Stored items
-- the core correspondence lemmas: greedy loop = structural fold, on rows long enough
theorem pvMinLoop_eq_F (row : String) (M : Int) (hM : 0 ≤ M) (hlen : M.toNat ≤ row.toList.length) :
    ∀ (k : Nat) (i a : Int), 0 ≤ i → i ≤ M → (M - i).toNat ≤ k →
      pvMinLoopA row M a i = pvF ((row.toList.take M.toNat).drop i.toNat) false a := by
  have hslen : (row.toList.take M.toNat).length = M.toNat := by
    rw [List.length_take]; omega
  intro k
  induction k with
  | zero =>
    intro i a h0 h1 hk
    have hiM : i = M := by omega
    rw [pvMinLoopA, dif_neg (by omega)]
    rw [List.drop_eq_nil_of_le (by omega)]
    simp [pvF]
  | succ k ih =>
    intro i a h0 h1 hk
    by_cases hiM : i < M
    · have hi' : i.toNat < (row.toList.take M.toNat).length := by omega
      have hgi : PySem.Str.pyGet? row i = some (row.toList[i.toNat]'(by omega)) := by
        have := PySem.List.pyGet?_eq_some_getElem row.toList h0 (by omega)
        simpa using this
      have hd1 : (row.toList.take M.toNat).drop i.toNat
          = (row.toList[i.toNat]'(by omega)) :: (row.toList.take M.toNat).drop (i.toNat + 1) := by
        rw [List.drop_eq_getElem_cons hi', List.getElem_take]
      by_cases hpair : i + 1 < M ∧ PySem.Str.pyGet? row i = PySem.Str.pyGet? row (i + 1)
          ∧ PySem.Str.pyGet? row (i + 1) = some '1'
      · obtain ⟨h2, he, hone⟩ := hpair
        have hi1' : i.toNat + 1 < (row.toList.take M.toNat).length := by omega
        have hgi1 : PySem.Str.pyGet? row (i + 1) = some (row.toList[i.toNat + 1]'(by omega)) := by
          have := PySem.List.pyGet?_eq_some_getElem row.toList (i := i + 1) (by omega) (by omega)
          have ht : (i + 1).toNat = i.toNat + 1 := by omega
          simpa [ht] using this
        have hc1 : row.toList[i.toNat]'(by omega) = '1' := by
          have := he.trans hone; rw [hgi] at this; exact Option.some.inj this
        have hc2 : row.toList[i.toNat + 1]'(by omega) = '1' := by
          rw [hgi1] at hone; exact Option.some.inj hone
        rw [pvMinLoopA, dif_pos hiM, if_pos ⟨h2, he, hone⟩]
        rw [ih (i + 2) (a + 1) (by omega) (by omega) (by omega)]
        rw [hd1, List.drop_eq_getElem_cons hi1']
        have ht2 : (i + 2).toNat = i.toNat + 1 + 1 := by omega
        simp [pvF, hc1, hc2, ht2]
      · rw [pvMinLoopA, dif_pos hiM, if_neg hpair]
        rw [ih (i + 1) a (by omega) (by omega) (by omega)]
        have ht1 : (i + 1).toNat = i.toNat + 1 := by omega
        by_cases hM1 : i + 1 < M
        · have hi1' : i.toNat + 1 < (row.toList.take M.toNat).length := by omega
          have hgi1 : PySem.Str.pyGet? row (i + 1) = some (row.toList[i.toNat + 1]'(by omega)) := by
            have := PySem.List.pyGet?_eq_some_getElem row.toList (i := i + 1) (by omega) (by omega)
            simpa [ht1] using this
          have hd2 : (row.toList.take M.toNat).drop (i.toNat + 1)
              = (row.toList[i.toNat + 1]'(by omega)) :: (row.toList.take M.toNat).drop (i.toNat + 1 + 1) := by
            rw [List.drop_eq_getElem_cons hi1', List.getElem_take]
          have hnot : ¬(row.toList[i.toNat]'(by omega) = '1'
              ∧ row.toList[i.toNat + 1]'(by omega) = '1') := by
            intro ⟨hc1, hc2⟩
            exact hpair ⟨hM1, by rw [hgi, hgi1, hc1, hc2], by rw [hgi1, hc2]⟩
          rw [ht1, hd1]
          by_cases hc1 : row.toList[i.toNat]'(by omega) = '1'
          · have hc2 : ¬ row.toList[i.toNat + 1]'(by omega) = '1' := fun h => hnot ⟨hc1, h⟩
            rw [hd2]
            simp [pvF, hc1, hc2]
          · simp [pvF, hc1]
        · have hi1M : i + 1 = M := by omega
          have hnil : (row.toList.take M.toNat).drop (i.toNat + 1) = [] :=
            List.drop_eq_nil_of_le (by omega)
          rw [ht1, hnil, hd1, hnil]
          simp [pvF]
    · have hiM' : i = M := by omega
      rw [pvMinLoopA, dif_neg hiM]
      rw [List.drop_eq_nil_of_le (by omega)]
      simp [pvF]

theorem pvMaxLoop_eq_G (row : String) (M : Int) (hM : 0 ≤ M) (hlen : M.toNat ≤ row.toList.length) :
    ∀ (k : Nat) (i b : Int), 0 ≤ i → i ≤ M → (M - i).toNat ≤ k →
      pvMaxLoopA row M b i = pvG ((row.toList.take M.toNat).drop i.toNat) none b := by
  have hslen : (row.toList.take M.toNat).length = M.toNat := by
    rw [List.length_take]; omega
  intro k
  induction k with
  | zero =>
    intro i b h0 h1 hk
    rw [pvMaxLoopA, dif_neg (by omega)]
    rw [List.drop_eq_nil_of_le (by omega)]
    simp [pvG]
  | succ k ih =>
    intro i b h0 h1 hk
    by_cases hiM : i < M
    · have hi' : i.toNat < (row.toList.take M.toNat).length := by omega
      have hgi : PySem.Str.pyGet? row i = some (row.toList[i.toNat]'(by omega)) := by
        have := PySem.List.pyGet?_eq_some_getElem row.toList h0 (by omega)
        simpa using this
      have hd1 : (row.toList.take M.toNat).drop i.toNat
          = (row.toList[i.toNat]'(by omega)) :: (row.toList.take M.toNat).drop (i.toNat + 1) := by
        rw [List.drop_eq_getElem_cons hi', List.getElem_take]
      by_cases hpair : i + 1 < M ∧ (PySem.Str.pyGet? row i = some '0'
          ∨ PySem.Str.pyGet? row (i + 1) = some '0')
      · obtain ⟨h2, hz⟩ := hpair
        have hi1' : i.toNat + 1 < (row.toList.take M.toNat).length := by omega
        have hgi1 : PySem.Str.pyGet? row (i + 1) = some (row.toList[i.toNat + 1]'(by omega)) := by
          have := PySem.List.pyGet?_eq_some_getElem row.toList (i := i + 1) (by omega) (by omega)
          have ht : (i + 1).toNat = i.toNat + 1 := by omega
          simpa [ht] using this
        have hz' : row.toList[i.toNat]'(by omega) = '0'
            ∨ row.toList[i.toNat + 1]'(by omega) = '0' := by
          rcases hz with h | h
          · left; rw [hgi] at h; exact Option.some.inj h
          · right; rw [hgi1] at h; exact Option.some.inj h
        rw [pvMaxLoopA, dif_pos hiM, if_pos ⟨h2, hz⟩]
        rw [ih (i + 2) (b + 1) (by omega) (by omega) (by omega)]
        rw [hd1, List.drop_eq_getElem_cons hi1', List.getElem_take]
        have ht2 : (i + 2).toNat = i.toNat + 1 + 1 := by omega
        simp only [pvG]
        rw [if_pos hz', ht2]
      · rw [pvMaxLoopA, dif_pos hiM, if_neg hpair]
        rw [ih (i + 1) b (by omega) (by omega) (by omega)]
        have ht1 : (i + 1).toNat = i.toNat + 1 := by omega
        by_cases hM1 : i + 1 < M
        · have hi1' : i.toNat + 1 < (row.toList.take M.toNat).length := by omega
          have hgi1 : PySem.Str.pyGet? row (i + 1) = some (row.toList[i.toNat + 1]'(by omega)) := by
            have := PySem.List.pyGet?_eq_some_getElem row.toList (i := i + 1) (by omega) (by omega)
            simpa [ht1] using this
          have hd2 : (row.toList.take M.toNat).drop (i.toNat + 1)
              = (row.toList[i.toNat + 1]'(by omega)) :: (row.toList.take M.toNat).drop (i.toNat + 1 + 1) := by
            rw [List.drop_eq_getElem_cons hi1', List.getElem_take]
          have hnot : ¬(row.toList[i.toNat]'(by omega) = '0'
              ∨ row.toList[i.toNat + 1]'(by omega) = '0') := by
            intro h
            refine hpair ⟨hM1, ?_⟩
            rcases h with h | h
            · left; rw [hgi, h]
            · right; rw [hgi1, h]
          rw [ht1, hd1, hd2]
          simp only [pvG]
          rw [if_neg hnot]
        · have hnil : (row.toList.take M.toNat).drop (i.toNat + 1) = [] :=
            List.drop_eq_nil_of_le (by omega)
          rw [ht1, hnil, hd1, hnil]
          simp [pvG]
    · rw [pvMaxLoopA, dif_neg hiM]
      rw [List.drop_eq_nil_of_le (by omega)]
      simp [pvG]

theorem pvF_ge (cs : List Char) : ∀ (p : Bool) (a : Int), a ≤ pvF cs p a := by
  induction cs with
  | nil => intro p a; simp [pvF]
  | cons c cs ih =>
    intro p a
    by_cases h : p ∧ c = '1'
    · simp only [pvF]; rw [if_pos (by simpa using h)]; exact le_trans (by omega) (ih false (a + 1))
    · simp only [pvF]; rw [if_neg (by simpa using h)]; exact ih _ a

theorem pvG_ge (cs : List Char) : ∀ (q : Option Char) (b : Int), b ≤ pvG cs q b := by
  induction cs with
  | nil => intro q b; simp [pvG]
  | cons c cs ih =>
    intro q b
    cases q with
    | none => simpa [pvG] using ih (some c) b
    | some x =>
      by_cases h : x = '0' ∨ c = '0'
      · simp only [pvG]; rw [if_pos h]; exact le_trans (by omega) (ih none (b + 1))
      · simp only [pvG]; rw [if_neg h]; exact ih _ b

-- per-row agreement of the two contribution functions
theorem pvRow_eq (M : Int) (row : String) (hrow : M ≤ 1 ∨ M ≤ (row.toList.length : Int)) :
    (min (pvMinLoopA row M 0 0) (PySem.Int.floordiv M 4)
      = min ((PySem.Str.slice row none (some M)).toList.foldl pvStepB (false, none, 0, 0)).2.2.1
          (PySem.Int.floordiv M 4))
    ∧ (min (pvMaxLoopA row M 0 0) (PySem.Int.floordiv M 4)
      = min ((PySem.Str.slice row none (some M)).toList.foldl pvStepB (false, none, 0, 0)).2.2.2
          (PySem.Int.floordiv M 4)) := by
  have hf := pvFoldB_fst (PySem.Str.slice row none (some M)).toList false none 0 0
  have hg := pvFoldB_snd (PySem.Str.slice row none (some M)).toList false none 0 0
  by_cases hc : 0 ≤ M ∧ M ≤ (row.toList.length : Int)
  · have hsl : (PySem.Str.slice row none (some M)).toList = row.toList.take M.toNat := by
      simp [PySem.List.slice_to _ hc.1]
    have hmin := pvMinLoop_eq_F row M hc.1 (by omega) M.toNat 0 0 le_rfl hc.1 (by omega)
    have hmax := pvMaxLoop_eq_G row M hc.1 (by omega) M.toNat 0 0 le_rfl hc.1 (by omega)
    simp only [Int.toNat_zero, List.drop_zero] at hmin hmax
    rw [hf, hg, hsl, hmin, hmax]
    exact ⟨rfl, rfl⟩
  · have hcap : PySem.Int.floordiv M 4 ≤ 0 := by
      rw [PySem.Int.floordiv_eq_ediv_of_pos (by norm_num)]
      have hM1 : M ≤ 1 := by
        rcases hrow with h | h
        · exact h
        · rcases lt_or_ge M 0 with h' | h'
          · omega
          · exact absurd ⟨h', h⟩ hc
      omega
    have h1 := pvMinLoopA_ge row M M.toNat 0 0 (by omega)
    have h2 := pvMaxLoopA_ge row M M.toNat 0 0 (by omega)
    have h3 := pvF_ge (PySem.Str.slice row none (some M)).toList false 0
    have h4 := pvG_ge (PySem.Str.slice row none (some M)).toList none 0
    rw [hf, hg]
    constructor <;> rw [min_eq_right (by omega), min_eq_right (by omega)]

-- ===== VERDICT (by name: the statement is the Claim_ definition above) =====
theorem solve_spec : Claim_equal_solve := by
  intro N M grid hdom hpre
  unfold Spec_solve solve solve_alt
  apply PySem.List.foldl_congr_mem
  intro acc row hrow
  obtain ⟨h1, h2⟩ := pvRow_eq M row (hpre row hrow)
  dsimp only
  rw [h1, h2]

§ **Activity**
Which lines run from the one holding "a : Int), 0" through the one holding "have hiM : i = M := by omega" in the records above? Repeat them exactly, both included, and nothing more.

§ **Expected answer**
    ∀ (k : Nat) (i a : Int), 0 ≤ i → i ≤ M → (M - i).toNat ≤ k →
      pvMinLoopA row M a i = pvF ((row.toList.take M.toNat).drop i.toNat) false a := by
  have hslen : (row.toList.take M.toNat).length = M.toNat := by
    rw [List.length_take]; omega
  intro k
  induction k with
  | zero =>
    intro i a h0 h1 hk
    have hiM : i = M := by omega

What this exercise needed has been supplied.